§ **Your task**: After finding the line with "let best := (PySem.List.pyRange 0 5 1).foldl (fun best" in the entries below, retype exactly each line from there through the line with "if best.1.length = 1", including that final line.

§ **Collected data**:
-- pv_equiv track=rewrite | github.com/wienerjon/Futoshiki-Puzzle-Solver | sourceCode.py | getBestHeuristic
-- ===== SOURCE A (Python) =====
-- def mostConstrained(values, i, j): # returns the amount that a variable is constrained
--     domain = [1,2,3,4,5]
--     for k in range(5):
--         if k != i and values[k][j] != 0:
--             try:
--                 domain.remove(values[k][j])
--             except:
--                 pass
--         if k != j and values[i][k] != 0:
--             try:
--                 domain.remove(values[i][k])
--             except:
--                 pass
--     return len(domain) # returns the about of possible values
--
-- def mostConstraining(values, i, j): # finds the amount of variables constrained by location (i, j)
--     res = 0
--     for k in range(5):
--         if k != i and values[k][j] == 0:
--             res += 1
--         if k != j and values[i][k] == 0:
--             res += 1
--     return res
--
-- def getBestHeuristic(values): # finds the variable with the best heuristic
--     # finds most constrained
--     remaining = 6
--     best = ([], remaining)
--     for i in range(5):
--         for j in range(5):
--             if values[i][j] == 0:
--                 amtConstrained = mostConstrained(values, i, j)
--                 if (amtConstrained == best[1]):
--                     best[0].append((i, j))
--                 elif amtConstrained < best[1]:
--                     best = ([(i, j)], amtConstrained)
--     #TODO
--     # if there is no tie, return the most constrained variable
--     if len(best[0]) == 1:
--         return best[0][0]
--
--     # else, find the most constraining variable
--
--     # most constraining
--     ties = best[0]
--     mostConstaining = (None, -1)
--     for location in ties:
--         (i, j) = location
--         currConstaints = mostConstraining(values, i, j)
--         if currConstaints > mostConstaining[1]:
--             mostConstaining = (location, currConstaints)
--
--     return mostConstaining[0]
-- ===== SOURCE B (Python) =====
-- def getBestHeuristic(values):  # one pass: running best cell under key (mrv, -constraining)
--     best = None
--     bestKey = None
--     for i in range(5):
--         for j in range(5):
--             if values[i][j] != 0:
--                 continue
--             nbr = [values[k][j] for k in range(5) if k != i] \
--                 + [values[i][k] for k in range(5) if k != j]
--             mrv = sum(1 for d in range(1, 6) if d not in nbr)
--             key = (mrv, -nbr.count(0))
--             if bestKey is None or key < bestKey:
--                 best, bestKey = (i, j), key
--     return best
-- ===== Notes on version B (the rewrite author's own statement) =====
-- stated objective: simpler
-- what changed: B replaces A's remove-from-domain loops, tie-list accumulation and separate most-constraining second pass by a single row-major pass that scores each empty cell once with the key (domain-remaining count computed by distinct-membership counting, negated constraining count) and keeps one running best cell under strict lexicographic comparison.
import Mathlib
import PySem

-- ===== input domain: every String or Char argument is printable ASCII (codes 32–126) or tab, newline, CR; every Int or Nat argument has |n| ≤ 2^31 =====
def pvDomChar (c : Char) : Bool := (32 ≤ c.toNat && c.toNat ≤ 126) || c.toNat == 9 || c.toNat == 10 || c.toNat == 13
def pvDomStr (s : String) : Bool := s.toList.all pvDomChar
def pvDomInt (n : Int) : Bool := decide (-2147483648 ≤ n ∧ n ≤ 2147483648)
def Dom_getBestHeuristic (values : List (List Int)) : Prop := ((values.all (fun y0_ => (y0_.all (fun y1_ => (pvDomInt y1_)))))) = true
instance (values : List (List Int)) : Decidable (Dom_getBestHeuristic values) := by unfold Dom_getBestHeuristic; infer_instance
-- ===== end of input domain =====

-- B replaces A's tie-list + second most-constraining pass by a single row-major pass keeping one
-- running best cell under the key (most-constrained count, -most-constraining count); objective: simpler.

-- total accessor for values[i][j]; exact (= Python's indexing) whenever Pre_getBestHeuristic holds,
-- since both loops only use indices 0..4
def cellAt (values : List (List Int)) (i j : Int) : Int :=
  (PySem.List.pyGet? ((PySem.List.pyGet? values i).getD []) j).getD 0

-- ===== PORT A =====
def mostConstrained (values : List (List Int)) (i j : Int) : Int :=
  let dom := (PySem.List.pyRange 0 5 1).foldl (fun dom k =>
    let dom := if k ≠ i ∧ cellAt values k j ≠ 0 then
                 (PySem.List.remove? dom (cellAt values k j)).getD dom else dom
    if k ≠ j ∧ cellAt values i k ≠ 0 then
      (PySem.List.remove? dom (cellAt values i k)).getD dom else dom) [1,2,3,4,5]
  (dom.length : Int)

def mostConstraining (values : List (List Int)) (i j : Int) : Int :=
  (PySem.List.pyRange 0 5 1).foldl (fun r k =>
    let r := if k ≠ i ∧ cellAt values k j = 0 then r + 1 else r
    if k ≠ j ∧ cellAt values i k = 0 then r + 1 else r) 0

def getBestHeuristic (values : List (List Int)) : Option (Int × Int) :=
  let best : List (Int × Int) × Int := ([], 6)
  let best := (PySem.List.pyRange 0 5 1).foldl (fun best i =>
    (PySem.List.pyRange 0 5 1).foldl (fun best j =>
      if cellAt values i j = 0 then
        let a := mostConstrained values i j
        if a = best.2 then (best.1 ++ [(i, j)], best.2)
        else if a < best.2 then ([(i, j)], a)
        else best
      else best) best) best
  if best.1.length = 1 then PySem.List.pyGet? best.1 0
  else
    let mc := best.1.foldl (fun (mc : Option (Int × Int) × Int) loc =>
      if mostConstraining values loc.1 loc.2 > mc.2 then
        (some loc, mostConstraining values loc.1 loc.2)
      else mc) (none, -1)
    mc.1

-- ===== PORT B =====
def nbrList (values : List (List Int)) (i j : Int) : List Int :=
  ((PySem.List.pyRange 0 5 1).filter (fun k => k ≠ i)).map (fun k => cellAt values k j)
  ++ ((PySem.List.pyRange 0 5 1).filter (fun k => k ≠ j)).map (fun k => cellAt values i k)

def cellKey (values : List (List Int)) (i j : Int) : Int × Int :=
  let nbr := nbrList values i j
  let mrv : Int := (PySem.List.pyRange 1 6 1).foldl (fun s d => if d ∈ nbr then s else s + 1) 0
  (mrv, -(nbr.count 0 : Int))

def keyLt (p q : Int × Int) : Bool := p.1 < q.1 || (p.1 == q.1 && p.2 < q.2)

def getBestHeuristic_alt (values : List (List Int)) : Option (Int × Int) :=
  let best := (PySem.List.pyRange 0 5 1).foldl (fun (best : Option ((Int × Int) × (Int × Int))) i =>
    (PySem.List.pyRange 0 5 1).foldl (fun best j =>
      if cellAt values i j ≠ 0 then best
      else
        let key := cellKey values i j
        match best with
        | none => some ((i, j), key)
        | some (_, bk) => if keyLt key bk then some ((i, j), key) else best) best) none
  best.map Prod.fst

-- ===== PRECONDITION & SPEC =====
-- Pre_ excludes exactly the inputs where Python A raises IndexError: the grid must have at least
-- 5 rows whose first 5 each have at least 5 entries (A reads values[i][j] for all i,j in 0..4).
def Pre_getBestHeuristic (values : List (List Int)) : Prop :=
  5 ≤ values.length ∧ ∀ r ∈ values.take 5, 5 ≤ r.length
instance (values : List (List Int)) : Decidable (Pre_getBestHeuristic values) := by
  unfold Pre_getBestHeuristic; infer_instance

def pvWitness_getBestHeuristic : List (List Int) :=
  [[1,2,3,4,5],[0,0,0,0,0],[5,4,3,2,1],[0,0,0,0,0],[1,1,1,1,1]]

def Spec_getBestHeuristic (values : List (List Int)) (out : Option (Int × Int)) : Prop := out = getBestHeuristic_alt values
instance (values : List (List Int)) (out : Option (Int × Int)) : Decidable (Spec_getBestHeuristic values out) := by unfold Spec_getBestHeuristic; infer_instance

-- ===== CLAIM (what is proved, stated in full; the proofs are below) =====
def Claim_equal_getBestHeuristic : Prop := ∀ (values : List (List Int)), Dom_getBestHeuristic values → Pre_getBestHeuristic values → Spec_getBestHeuristic values (getBestHeuristic values)

-- ===== LEMMAS AND PROOFS =====

-- remove-with-ignored-failure loop: one step
def rmv (dom : List Int) (v : Int) : List Int := (PySem.List.remove? dom v).getD dom

-- the sequence of values A's k-th inner iteration tries to remove from the domain
def ops (values : List (List Int)) (i j k : Int) : List Int :=
  (if k ≠ i ∧ cellAt values k j ≠ 0 then [cellAt values k j] else [])
  ++ (if k ≠ j ∧ cellAt values i k ≠ 0 then [cellAt values i k] else [])

lemma foldl_rmv_eq_filter (vs : List Int) : ∀ (base : List Int), base.Nodup →
    List.foldl rmv base vs = base.filter (fun d => decide (d ∉ vs)) := by
  induction vs with
  | nil => intro base _; simp
  | cons v vs ih =>
    intro base hnd
    by_cases hv : v ∈ base
    · rw [List.foldl_cons, show rmv base v = base.erase v by
          simp [rmv, PySem.List.remove?_eq_some_erase base v hv],
        ih _ (hnd.erase v), hnd.erase_eq_filter v, List.filter_filter]
      apply List.filter_congr
      intro d _
      by_cases hdv : d = v <;> by_cases hdvs : d ∈ vs <;> simp [hdv, hdvs]
    · rw [List.foldl_cons, show rmv base v = base by
          simp [rmv, (PySem.List.remove?_eq_none_iff base v).mpr hv],
        ih _ hnd]
      apply List.filter_congr
      intro d hd
      have hdv : d ≠ v := fun h => hv (h ▸ hd)
      by_cases hdvs : d ∈ vs <;> simp [hdv, hdvs]

lemma mem_ops_iff (values : List (List Int)) (i j k d : Int) :
    d ∈ ops values i j k ↔
      (k ≠ i ∧ cellAt values k j ≠ 0 ∧ d = cellAt values k j)
      ∨ (k ≠ j ∧ cellAt values i k ≠ 0 ∧ d = cellAt values i k) := by
  unfold ops
  split_ifs with h1 h2 h2 <;> simp [h1, h2] <;> tauto

lemma mem_flatMap_ops_iff (values : List (List Int)) (i j d : Int) (hd : d ≠ 0) :
    d ∈ (PySem.List.pyRange 0 5 1).flatMap (ops values i j) ↔ d ∈ nbrList values i j := by
  simp only [List.mem_flatMap, nbrList, List.mem_append, List.mem_map, List.mem_filter]
  constructor
  · rintro ⟨k, hk, hops⟩
    rcases (mem_ops_iff values i j k d).mp hops with ⟨h1, _, h3⟩ | ⟨h1, _, h3⟩
    · exact Or.inl ⟨k, ⟨hk, by simpa using h1⟩, h3.symm⟩
    · exact Or.inr ⟨k, ⟨hk, by simpa using h1⟩, h3.symm⟩
  · rintro (⟨k, ⟨hk, h1⟩, h2⟩ | ⟨k, ⟨hk, h1⟩, h2⟩)
    · exact ⟨k, hk, (mem_ops_iff values i j k d).mpr (Or.inl ⟨by simpa using h1, h2 ▸ hd, h2.symm⟩)⟩
    · exact ⟨k, hk, (mem_ops_iff values i j k d).mpr (Or.inr ⟨by simpa using h1, h2 ▸ hd, h2.symm⟩)⟩

lemma mostConstrained_eq_filter (values : List (List Int)) (i j : Int) :
    mostConstrained values i j =
      (([1,2,3,4,5].filter (fun d =>
        decide (d ∉ (PySem.List.pyRange 0 5 1).flatMap (ops values i j)))).length : Int) := by
  simp only [mostConstrained]
  rw [PySem.List.foldl_congr_mem _ _ (fun dom k => (ops values i j k).foldl rmv dom) _
      (by intro dom k _
          simp only [ops]
          by_cases h1 : k ≠ i ∧ cellAt values k j ≠ 0 <;>
            by_cases h2 : k ≠ j ∧ cellAt values i k ≠ 0 <;>
            simp [h1, h2, rmv]),
    ← List.foldl_flatMap, foldl_rmv_eq_filter _ _ (by decide)]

§ **Solution for this exercise**:
  let best := (PySem.List.pyRange 0 5 1).foldl (fun best i =>
    (PySem.List.pyRange 0 5 1).foldl (fun best j =>
      if cellAt values i j = 0 then
        let a := mostConstrained values i j
        if a = best.2 then (best.1 ++ [(i, j)], best.2)
        else if a < best.2 then ([(i, j)], a)
        else best
      else best) best) best
  if best.1.length = 1 then PySem.List.pyGet? best.1 0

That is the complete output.